Examine each line of the data. Copy those that contain the string "bottom".

(Data records)
----

-- pv_equiv track=rewrite | github.com/bto174930/lista-de-exercicio- | shell.py | generate_hibbard_sequence
-- ===== SOURCE A (Python) =====
-- def generate_hibbard_sequence(n):
--     gaps = []
--     k = 1
--     while True:
--         gap = (1 << k) - 1
--         if gap >= n:
--             break
--         gaps.append(gap)
--         k += 1
--     return gaps
-- ===== SOURCE B (Python) =====
-- def generate_hibbard_sequence(n):
--     def down(g):
--         # g is a Hibbard gap (2^k - 1); halving gives the previous gap.
--         return [] if g < 1 else down(g >> 1) + [g]
--     if n < 2:
--         return []
--     # largest gap 2^k - 1 < n  <=>  2^k <= n  <=>  k = n.bit_length() - 1
--     return down((1 << (n.bit_length() - 1)) - 1)
-- ===== Notes on version B (the rewrite author's own statement) =====
-- stated objective: alternative
-- what changed: B replaces A's bottom-up doubling trial loop (test each gap 2^k-1 against n, appending) by computing the largest Hibbard gap below n in closed form from bit_length and then generating the list recursively top-down by halving (g >> 1 maps 2^k-1 to 2^(k-1)-1), building the result back-to-front.
import Mathlib
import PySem

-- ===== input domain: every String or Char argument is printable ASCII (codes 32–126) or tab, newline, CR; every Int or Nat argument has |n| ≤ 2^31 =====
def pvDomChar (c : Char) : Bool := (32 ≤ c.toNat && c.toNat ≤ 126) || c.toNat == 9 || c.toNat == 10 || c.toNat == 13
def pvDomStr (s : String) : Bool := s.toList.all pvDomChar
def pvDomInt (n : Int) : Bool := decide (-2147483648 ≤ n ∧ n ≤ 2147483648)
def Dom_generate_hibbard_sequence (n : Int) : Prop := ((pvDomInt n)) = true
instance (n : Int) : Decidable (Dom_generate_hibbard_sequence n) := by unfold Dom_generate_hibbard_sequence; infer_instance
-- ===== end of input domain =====

-- B computes the largest Hibbard gap below n in closed form (bit_length) and generates the
-- sequence top-down by halving, recursively and back-to-front, instead of A's bottom-up
-- doubling trial loop; same cost (objective: alternative).


-- ===== PORT A =====
-- A's 'while True' loop: k counts up, gap = 2^k - 1, break when gap ≥ n.
def hibLoop (n : Int) (k : Nat) (gaps : List Int) : List Int :=
  let gap : Int := 2 ^ k - 1
  if gap ≥ n then gaps
  else hibLoop n (k + 1) (gaps ++ [gap])
termination_by n.toNat + 1 - 2 ^ k
decreasing_by
  rename_i h
  have h1 : (2 : Int) ^ k ≤ n := by omega
  have h2 : 2 ^ k ≤ n.toNat := by
    have : ((2 ^ k : Nat) : Int) ≤ n := by push_cast; exact h1
    omega
  have h3 : 2 ^ k < 2 ^ (k + 1) := Nat.pow_lt_pow_right (by omega) (Nat.lt_succ_self k)
  omega

def generate_hibbard_sequence (n : Int) : List Int := hibLoop n 1 []

-- ===== PORT B =====
-- Source B's helper down(g): recursive halving descent, list built back-to-front.
def hibDown (g : Int) : List Int :=
  if g < 1 then [] else hibDown (PySem.Int.floordiv g 2) ++ [g]
termination_by g.toNat
decreasing_by
  rename_i h
  have := PySem.Int.floordiv_eq_ediv_of_pos (a := g) (b := 2) (by omega)
  omega

-- n.bit_length() for n ≥ 2 is Nat.log2 n.toNat + 1; (1 << k) - 1 is 2^k - 1.
def generate_hibbard_sequence_alt (n : Int) : List Int :=
  if n < 2 then []
  else hibDown (2 ^ Nat.log2 n.toNat - 1)

-- ===== PRECONDITION & SPEC =====
def Spec_generate_hibbard_sequence (n : Int) (out : List Int) : Prop := out = generate_hibbard_sequence_alt n
instance (n : Int) (out : List Int) : Decidable (Spec_generate_hibbard_sequence n out) := by unfold Spec_generate_hibbard_sequence; infer_instance

-- ===== CLAIM =====
def Claim_equal_generate_hibbard_sequence : Prop := ∀ (n : Int), Dom_generate_hibbard_sequence n → Spec_generate_hibbard_sequence n (generate_hibbard_sequence n)

-- ===== LEMMAS AND PROOFS =====

-- A's loop, characterised: it appends 2^j - 1 for j = k .. log2 n.toNat.
theorem hibLoop_eq (n : Int) (hn : 2 ≤ n) : ∀ (k : Nat) (acc : List Int),
    hibLoop n k acc
      = acc ++ (PySem.List.pyRange (k : Int) ((Nat.log2 n.toNat : Int) + 1) 1).map
          (fun j => 2 ^ j.toNat - 1) := by
  intro k acc
  induction k, acc using hibLoop.induct n with
  | case1 k acc gap hge =>
    have h1 : n < (2 : Int) ^ k := by simp only [gap] at hge; omega
    have h2 : n.toNat < 2 ^ k := by
      have : n < ((2 ^ k : Nat) : Int) := by push_cast; exact h1
      omega
    have h3 : Nat.log2 n.toNat < k := (Nat.log2_lt (by omega)).mpr h2
    rw [hibLoop]
    simp only [gap, if_pos hge]
    rw [PySem.List.pyRange_one]
    have : ((Nat.log2 n.toNat : Int) + 1 - k).toNat = 0 := by omega
    simp [this]
  | case2 k acc gap hlt ih =>
    have h1 : (2 : Int) ^ k ≤ n := by simp only [gap] at hlt; omega
    have h2 : 2 ^ k ≤ n.toNat := by
      have : ((2 ^ k : Nat) : Int) ≤ n := by push_cast; exact h1
      omega
    have h3 : ¬ Nat.log2 n.toNat < k := by
      intro h
      exact absurd h2 (by simpa using Nat.not_le.mpr ((Nat.log2_lt (by omega)).mp h))
    have hk : (k : Int) < (Nat.log2 n.toNat : Int) + 1 := by omega
    rw [hibLoop]
    simp only [if_neg (by omega : ¬ (2 : Int) ^ k - 1 ≥ n)]
    rw [ih, PySem.List.pyRange_one_cons hk]
    simp [gap]

-- B's halving descent, characterised the same way: hibDown (2^L - 1) lists 2^j - 1 for j = 1 .. L.
theorem hibDown_eq : ∀ (L : Nat),
    hibDown ((2 : Int) ^ L - 1)
      = (PySem.List.pyRange 1 ((L : Int) + 1) 1).map (fun j => 2 ^ j.toNat - 1) := by
  intro L
  induction L with
  | zero =>
    rw [hibDown]
    simp [PySem.List.pyRange_one_eq_nil (le_refl (1:Int))]
  | succ L ih =>
    have hp : (0 : Int) < 2 ^ L := by positivity
    have he : (2 : Int) ^ (L + 1) = 2 * 2 ^ L := by ring
    have hhalf : PySem.Int.floordiv ((2 : Int) ^ (L + 1) - 1) 2 = 2 ^ L - 1 := by
      rw [PySem.Int.floordiv_eq_ediv_of_pos (by omega)]
      have : (2 : Int) ^ (L + 1) - 1 = (2 ^ L - 1) * 2 + 1 := by ring
      omega
    rw [hibDown, if_neg (by omega), hhalf, ih]
    have hc : ((L + 1 : Nat) : Int) = (L : Int) + 1 := by push_cast; ring
    rw [hc, PySem.List.pyRange_one_succ_right (by omega : (1 : Int) ≤ (L : Int) + 1)]
    simp

-- ===== VERDICT =====
theorem generate_hibbard_sequence_spec : Claim_equal_generate_hibbard_sequence := by
  intro n _
  unfold Spec_generate_hibbard_sequence generate_hibbard_sequence generate_hibbard_sequence_alt
  by_cases h : n < 2
  · rw [if_pos h, hibLoop]
    simp
    omega
  · rw [if_neg h, hibLoop_eq n (by omega), hibDown_eq]
    simp
-- pv_equiv track=rewrite | github.com/rimelq/VISTAF-RoboSkin-Vision-Integrated-Multimodal-Sensor | Code/phase_to_height.py | choose_carrier_peak
-- ===== SOURCE A (Python) =====
-- FORCE_RIGHT_HALF_PLANE = True
--
-- PREFER_PEAK_NEAR_CENTER_ROW = True
--
-- PEAK_MAX_DY_FROM_CENTER = 0.12
--
-- def choose_carrier_peak(peaks, h, w):
--     cy, cx = h // 2, w // 2
--     candidates = peaks[:]
--
--     if FORCE_RIGHT_HALF_PLANE:
--         c2 = [p for p in candidates if p[0] > cx]
--         if len(c2) > 0:
--             candidates = c2
--
--     if PREFER_PEAK_NEAR_CENTER_ROW:
--         max_dy = int(PEAK_MAX_DY_FROM_CENTER * h)
--         c2 = [p for p in candidates if abs(p[1] - cy) <= max_dy]
--         if len(c2) > 0:
--             candidates = c2
--
--     if len(candidates) == 0:
--         candidates = peaks
--
--     carrier = max(candidates, key=lambda t: t[2])
--     return carrier[0], carrier[1]
-- ===== SOURCE B (Python) =====
-- PEAK_MAX_DY_FROM_CENTER = 0.12
--
--
-- def choose_carrier_peak(peaks, h, w):
--     cy, cx = h // 2, w // 2
--     max_dy = int(PEAK_MAX_DY_FROM_CENTER * h)
--     rank = lambda p: 2 * (p[0] > cx) + (abs(p[1] - cy) <= max_dy)
--     best = max(peaks, key=lambda p: (rank(p), p[2]))
--     return best[0], best[1]
-- ===== Notes on version B (the rewrite author's own statement) =====
-- stated objective: simpler
-- what changed: The two tiered narrowing filters plus empty-fallback are replaced by a single max over all peaks keyed lexicographically by (rank, amplitude), where rank = 2*(in right half) + (near center row).
import Mathlib
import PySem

----

## Problem solution
-- what changed: B replaces A's bottom-up doubling trial loop (test each gap 2^k-1 against n, appending) by computing the largest Hibbard gap below n in closed form from bit_length and then generating the list recursively top-down by halving (g >> 1 maps 2^k-1 to 2^(k-1)-1), building the result back-to-front.
-- sequence top-down by halving, recursively and back-to-front, instead of A's bottom-up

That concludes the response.